**TO DO:** State how many lines in the entries below hold the word "induction", with nothing besides the number.

**STUDY MATERIAL:**
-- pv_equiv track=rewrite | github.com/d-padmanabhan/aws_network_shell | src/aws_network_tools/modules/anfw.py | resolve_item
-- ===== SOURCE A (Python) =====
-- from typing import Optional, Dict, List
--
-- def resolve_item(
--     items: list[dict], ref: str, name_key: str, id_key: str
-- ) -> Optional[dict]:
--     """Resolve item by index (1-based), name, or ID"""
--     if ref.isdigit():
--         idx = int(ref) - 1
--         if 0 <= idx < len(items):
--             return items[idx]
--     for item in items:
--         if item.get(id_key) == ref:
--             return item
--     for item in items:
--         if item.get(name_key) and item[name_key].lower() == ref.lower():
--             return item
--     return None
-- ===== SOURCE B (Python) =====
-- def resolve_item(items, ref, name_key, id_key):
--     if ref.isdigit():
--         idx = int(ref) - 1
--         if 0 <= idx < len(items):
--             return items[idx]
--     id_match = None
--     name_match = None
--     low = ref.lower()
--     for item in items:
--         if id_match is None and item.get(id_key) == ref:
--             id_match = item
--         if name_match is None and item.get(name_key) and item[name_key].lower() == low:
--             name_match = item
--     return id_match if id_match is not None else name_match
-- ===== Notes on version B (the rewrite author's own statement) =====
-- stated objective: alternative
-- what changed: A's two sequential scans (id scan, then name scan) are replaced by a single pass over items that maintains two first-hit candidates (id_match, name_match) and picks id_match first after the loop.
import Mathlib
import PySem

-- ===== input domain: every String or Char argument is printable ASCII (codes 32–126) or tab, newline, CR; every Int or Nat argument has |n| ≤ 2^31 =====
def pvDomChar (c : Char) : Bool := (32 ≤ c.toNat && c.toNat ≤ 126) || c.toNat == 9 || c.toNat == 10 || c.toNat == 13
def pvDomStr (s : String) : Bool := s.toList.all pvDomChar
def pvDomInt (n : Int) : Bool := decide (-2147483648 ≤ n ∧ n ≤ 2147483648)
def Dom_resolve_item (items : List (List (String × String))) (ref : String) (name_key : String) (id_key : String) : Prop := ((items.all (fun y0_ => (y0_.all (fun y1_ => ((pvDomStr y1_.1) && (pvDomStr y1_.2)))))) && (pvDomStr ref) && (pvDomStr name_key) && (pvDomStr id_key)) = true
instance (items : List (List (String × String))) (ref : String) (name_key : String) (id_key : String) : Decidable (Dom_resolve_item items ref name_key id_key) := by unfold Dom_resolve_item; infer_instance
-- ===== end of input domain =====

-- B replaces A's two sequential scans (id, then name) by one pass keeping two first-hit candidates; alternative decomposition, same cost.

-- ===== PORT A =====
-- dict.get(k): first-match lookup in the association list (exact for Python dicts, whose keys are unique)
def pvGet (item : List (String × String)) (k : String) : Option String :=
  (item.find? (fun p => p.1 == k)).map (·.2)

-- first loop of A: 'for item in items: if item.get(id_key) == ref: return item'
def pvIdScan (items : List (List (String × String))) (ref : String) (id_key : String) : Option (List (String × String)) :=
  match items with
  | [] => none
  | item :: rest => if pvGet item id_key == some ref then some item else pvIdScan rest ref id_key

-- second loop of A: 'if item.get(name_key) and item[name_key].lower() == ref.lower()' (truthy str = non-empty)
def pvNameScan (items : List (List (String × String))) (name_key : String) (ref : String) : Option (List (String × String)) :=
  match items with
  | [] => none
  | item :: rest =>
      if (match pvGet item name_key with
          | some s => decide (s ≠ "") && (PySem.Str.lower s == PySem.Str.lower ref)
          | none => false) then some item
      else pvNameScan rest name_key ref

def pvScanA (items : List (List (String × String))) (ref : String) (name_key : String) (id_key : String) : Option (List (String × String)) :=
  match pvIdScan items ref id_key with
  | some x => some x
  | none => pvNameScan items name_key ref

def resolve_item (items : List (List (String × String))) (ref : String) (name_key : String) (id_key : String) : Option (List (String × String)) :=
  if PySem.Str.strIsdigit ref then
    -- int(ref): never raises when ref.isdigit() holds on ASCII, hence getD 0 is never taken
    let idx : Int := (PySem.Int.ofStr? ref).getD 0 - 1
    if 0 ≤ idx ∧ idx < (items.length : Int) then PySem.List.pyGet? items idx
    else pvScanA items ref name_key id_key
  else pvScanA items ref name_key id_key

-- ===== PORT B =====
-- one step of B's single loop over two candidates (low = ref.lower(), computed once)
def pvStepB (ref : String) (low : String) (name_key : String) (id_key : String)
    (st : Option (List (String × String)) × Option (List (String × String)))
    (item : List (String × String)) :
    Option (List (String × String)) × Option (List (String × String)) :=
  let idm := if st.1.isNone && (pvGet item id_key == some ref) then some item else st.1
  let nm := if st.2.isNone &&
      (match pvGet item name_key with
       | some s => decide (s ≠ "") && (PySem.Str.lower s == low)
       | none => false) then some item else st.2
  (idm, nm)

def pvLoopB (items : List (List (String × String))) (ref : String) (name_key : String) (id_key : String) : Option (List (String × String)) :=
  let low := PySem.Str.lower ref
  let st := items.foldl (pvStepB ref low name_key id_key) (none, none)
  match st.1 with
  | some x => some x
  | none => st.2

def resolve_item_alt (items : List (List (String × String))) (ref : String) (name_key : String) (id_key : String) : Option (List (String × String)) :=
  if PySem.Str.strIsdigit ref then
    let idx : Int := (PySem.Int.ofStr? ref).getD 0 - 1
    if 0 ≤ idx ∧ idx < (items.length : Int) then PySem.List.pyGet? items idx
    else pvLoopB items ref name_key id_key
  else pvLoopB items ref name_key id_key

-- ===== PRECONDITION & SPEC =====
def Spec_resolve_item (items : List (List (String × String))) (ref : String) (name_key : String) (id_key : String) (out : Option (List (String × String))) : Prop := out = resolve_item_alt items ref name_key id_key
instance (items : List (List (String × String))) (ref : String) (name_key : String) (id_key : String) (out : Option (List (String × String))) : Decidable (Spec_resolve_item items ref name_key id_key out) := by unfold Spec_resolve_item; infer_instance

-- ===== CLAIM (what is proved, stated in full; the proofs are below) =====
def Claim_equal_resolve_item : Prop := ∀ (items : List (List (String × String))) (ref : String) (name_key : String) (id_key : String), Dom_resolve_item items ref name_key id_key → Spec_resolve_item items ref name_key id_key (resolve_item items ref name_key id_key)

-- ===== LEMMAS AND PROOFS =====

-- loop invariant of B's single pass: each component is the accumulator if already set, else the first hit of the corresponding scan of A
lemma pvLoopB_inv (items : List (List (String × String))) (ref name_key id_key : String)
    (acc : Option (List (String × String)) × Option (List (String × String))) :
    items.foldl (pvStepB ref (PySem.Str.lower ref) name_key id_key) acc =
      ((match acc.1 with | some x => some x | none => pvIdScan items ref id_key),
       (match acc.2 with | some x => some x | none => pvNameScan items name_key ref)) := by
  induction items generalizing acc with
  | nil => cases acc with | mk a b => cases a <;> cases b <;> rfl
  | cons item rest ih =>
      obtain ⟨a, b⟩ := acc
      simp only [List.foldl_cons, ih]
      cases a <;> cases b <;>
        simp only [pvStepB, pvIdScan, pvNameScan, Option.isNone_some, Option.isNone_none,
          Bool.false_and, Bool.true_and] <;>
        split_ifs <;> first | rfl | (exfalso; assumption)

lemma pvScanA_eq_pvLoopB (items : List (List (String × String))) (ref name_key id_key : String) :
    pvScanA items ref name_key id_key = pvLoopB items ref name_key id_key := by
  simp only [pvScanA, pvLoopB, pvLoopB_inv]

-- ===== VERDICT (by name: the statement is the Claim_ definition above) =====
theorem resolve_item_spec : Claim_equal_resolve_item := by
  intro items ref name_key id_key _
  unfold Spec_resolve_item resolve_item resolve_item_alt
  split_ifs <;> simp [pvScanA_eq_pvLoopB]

==

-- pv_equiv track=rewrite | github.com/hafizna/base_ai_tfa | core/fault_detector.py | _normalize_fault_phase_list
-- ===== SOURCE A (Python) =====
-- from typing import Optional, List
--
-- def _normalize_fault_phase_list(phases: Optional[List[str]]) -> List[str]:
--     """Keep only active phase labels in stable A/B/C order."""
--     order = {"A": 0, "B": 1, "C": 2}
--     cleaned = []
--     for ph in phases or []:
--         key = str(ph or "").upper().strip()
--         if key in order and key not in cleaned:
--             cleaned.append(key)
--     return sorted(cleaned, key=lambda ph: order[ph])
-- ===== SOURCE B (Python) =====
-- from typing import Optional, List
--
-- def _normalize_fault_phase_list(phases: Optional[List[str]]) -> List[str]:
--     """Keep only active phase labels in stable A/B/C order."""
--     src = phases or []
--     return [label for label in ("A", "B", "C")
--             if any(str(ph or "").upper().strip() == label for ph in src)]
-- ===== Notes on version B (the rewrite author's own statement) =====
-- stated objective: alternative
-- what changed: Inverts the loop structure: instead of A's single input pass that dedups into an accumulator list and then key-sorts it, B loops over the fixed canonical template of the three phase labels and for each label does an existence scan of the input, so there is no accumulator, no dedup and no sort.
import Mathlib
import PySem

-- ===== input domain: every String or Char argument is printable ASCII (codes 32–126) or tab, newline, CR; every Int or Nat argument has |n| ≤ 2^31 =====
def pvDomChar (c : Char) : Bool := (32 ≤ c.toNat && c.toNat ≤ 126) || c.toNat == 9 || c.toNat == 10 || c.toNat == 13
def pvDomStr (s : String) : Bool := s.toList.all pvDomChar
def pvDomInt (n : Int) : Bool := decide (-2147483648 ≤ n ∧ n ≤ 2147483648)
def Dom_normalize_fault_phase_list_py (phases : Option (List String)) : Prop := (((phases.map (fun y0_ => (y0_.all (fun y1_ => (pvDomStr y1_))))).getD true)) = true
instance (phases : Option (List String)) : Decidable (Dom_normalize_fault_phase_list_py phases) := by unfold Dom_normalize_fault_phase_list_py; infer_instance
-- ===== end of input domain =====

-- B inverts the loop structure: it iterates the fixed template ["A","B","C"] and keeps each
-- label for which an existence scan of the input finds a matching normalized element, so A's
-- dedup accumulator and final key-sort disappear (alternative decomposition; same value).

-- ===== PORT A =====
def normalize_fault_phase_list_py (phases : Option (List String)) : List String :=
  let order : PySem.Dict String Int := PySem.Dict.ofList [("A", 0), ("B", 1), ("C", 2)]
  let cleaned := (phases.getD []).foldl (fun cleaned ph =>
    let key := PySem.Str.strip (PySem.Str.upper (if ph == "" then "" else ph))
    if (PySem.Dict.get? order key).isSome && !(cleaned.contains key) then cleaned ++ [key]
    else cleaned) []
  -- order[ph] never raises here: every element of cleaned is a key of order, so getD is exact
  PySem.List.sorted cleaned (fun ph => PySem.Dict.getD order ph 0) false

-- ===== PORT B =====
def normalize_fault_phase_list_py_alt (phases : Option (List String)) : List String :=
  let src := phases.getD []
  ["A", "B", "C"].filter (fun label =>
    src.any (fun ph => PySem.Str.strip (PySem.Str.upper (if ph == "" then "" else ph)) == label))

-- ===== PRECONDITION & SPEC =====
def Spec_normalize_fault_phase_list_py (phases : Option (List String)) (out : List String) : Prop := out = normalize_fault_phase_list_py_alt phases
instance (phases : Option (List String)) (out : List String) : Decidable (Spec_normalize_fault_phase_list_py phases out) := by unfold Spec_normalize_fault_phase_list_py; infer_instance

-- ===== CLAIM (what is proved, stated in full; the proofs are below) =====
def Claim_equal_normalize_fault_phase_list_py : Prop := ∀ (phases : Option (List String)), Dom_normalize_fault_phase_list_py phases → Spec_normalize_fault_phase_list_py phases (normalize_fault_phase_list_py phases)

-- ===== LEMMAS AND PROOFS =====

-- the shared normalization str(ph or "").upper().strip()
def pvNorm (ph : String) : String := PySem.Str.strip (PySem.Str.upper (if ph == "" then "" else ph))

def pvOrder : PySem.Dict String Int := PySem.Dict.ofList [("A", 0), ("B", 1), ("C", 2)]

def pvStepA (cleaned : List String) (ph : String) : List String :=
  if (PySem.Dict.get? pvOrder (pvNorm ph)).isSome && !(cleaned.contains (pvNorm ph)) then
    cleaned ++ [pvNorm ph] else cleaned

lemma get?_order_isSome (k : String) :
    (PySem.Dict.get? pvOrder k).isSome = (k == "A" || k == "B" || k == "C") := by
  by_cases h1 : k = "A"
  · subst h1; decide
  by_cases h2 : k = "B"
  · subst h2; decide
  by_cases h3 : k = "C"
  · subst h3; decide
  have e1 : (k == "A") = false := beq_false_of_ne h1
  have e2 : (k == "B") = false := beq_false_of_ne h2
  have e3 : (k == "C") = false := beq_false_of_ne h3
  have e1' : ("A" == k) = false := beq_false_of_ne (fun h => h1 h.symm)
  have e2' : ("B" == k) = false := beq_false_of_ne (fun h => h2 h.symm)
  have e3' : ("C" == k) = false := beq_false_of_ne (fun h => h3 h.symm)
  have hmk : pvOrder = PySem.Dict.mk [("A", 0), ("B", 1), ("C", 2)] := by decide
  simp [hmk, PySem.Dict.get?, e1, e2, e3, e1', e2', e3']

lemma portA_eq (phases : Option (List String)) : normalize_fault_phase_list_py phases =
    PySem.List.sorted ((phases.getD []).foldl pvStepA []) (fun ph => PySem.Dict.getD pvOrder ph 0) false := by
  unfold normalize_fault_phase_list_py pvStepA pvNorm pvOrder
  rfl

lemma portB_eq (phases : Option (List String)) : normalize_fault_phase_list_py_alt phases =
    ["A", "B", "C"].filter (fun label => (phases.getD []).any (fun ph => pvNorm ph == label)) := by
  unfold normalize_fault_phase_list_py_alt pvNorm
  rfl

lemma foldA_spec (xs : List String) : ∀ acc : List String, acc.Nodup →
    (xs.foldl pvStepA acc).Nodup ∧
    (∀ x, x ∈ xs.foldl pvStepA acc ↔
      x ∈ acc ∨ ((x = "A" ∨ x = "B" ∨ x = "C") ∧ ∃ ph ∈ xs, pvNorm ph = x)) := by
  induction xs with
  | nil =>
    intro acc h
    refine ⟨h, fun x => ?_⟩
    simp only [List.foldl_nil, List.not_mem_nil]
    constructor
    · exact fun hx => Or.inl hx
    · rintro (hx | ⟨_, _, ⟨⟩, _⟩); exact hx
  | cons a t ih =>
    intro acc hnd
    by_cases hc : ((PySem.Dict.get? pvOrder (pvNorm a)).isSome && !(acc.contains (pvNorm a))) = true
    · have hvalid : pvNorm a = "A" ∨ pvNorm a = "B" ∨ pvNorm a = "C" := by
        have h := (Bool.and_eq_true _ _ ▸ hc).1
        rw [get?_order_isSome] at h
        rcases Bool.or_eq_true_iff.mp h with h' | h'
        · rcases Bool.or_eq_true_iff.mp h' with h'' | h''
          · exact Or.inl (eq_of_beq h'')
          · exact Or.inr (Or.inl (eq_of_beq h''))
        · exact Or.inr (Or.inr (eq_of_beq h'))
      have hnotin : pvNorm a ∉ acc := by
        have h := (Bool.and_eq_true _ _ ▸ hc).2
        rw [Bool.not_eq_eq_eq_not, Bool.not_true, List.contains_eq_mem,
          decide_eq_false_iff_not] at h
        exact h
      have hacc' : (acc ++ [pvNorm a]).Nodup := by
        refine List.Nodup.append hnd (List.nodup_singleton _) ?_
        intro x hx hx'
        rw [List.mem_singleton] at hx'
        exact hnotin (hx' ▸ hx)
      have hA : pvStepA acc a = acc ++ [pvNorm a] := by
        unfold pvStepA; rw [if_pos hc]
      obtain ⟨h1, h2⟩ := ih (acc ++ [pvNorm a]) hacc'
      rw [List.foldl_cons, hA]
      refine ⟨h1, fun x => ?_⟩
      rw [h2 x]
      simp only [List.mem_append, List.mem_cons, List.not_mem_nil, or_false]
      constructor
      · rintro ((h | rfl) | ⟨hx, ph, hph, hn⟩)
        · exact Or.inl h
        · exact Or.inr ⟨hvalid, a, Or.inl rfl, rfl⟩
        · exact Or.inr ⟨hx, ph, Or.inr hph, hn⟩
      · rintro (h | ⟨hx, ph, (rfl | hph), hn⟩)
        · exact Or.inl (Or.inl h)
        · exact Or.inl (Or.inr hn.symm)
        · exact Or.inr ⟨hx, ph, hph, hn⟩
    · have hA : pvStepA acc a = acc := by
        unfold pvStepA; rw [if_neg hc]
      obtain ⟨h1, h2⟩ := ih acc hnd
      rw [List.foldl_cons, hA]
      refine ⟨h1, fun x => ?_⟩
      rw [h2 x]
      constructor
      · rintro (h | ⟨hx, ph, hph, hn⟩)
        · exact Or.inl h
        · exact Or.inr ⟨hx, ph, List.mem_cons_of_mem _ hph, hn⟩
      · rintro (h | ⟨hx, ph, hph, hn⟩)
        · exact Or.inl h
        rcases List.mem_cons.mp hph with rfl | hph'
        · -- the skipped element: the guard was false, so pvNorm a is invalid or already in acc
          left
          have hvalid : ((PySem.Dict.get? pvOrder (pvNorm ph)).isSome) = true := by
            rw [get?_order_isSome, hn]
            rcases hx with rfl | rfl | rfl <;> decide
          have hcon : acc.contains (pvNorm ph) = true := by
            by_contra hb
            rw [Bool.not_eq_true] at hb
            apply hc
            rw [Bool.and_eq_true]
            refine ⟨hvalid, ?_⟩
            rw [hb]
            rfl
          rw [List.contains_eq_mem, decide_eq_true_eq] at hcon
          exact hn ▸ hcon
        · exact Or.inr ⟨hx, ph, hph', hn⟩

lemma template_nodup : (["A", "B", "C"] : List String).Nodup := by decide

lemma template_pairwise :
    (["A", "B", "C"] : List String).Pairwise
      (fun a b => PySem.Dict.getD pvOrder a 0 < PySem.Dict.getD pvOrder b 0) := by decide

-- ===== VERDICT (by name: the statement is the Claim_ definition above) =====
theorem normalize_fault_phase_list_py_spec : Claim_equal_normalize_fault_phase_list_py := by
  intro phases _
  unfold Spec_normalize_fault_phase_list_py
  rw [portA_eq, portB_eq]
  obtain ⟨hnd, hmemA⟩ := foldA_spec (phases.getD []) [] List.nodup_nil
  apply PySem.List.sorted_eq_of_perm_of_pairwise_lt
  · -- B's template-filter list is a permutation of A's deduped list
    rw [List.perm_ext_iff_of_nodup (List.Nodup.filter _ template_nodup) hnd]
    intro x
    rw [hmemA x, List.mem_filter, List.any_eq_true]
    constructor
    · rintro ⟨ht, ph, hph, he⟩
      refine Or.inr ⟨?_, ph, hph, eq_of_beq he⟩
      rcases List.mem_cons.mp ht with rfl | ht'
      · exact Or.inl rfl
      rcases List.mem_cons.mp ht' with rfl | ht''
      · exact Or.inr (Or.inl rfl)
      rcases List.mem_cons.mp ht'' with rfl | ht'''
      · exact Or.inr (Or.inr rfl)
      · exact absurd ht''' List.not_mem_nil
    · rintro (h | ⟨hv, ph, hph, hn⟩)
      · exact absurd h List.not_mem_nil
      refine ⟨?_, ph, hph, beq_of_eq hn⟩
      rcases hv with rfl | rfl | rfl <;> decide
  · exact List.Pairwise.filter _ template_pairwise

---

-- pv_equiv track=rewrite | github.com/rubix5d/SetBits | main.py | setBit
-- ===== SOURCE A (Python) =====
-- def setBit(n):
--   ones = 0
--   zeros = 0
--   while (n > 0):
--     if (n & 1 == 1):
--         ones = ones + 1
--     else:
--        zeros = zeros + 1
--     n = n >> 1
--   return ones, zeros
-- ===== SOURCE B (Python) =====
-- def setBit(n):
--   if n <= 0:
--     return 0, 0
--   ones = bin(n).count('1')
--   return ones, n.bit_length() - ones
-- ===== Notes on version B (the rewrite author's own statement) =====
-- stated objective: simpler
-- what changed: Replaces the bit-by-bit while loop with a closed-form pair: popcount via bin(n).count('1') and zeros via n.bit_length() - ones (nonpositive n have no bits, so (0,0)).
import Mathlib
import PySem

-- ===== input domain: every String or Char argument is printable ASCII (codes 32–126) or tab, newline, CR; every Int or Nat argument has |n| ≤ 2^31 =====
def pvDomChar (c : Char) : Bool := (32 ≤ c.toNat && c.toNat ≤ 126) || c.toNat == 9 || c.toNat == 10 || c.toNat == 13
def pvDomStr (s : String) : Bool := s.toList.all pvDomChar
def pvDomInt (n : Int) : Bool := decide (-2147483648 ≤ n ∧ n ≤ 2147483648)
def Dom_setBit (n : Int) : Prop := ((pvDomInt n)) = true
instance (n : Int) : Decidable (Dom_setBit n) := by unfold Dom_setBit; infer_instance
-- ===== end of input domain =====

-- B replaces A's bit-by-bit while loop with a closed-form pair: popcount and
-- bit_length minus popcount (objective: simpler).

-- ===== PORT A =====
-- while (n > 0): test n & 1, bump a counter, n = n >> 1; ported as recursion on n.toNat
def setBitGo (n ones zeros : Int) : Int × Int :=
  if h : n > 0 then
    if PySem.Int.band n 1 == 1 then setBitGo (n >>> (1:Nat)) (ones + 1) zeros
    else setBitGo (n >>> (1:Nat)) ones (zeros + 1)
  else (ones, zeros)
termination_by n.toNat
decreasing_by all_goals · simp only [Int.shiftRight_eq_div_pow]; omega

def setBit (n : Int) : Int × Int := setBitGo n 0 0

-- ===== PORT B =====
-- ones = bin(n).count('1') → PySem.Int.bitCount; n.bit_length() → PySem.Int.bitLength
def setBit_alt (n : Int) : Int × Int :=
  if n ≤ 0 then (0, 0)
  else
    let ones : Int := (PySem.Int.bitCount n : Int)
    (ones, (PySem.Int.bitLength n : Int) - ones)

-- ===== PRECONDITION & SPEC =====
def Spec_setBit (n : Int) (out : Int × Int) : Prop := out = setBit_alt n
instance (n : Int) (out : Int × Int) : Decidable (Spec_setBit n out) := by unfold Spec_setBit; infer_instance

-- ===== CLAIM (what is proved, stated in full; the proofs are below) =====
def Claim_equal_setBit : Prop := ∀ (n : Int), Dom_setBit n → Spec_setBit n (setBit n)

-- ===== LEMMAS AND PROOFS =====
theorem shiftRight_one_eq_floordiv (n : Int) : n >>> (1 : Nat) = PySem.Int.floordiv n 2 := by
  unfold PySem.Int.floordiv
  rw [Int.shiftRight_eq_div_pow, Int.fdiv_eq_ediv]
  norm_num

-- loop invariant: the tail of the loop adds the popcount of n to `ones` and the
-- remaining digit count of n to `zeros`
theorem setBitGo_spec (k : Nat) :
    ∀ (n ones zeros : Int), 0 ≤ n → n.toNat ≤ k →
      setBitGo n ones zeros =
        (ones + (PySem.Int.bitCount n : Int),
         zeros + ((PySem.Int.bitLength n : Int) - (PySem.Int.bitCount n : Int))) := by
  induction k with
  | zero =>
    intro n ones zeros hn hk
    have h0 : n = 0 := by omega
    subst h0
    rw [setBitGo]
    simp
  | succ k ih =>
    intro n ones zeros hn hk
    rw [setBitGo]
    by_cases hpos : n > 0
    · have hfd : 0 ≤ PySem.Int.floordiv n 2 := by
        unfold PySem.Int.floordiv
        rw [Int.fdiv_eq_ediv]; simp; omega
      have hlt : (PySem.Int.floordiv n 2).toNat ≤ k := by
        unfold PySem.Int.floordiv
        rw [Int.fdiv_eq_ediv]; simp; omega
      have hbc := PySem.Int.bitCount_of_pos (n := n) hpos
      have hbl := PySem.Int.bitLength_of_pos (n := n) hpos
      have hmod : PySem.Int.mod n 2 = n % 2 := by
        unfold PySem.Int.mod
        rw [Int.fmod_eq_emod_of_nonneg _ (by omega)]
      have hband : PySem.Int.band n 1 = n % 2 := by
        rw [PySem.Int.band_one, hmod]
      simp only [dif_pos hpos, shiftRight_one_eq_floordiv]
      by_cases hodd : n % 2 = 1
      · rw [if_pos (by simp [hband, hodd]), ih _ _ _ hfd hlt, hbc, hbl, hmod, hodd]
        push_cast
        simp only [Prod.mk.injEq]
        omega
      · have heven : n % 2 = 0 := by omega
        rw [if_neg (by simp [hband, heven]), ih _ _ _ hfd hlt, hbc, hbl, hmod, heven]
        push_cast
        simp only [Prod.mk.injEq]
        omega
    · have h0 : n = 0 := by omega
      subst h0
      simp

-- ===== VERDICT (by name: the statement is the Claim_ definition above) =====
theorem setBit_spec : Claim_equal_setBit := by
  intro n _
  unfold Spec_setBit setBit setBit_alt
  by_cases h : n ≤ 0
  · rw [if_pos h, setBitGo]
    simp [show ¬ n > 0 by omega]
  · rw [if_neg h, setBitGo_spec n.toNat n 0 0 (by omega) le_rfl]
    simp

**SOLUTION BELOW:** 3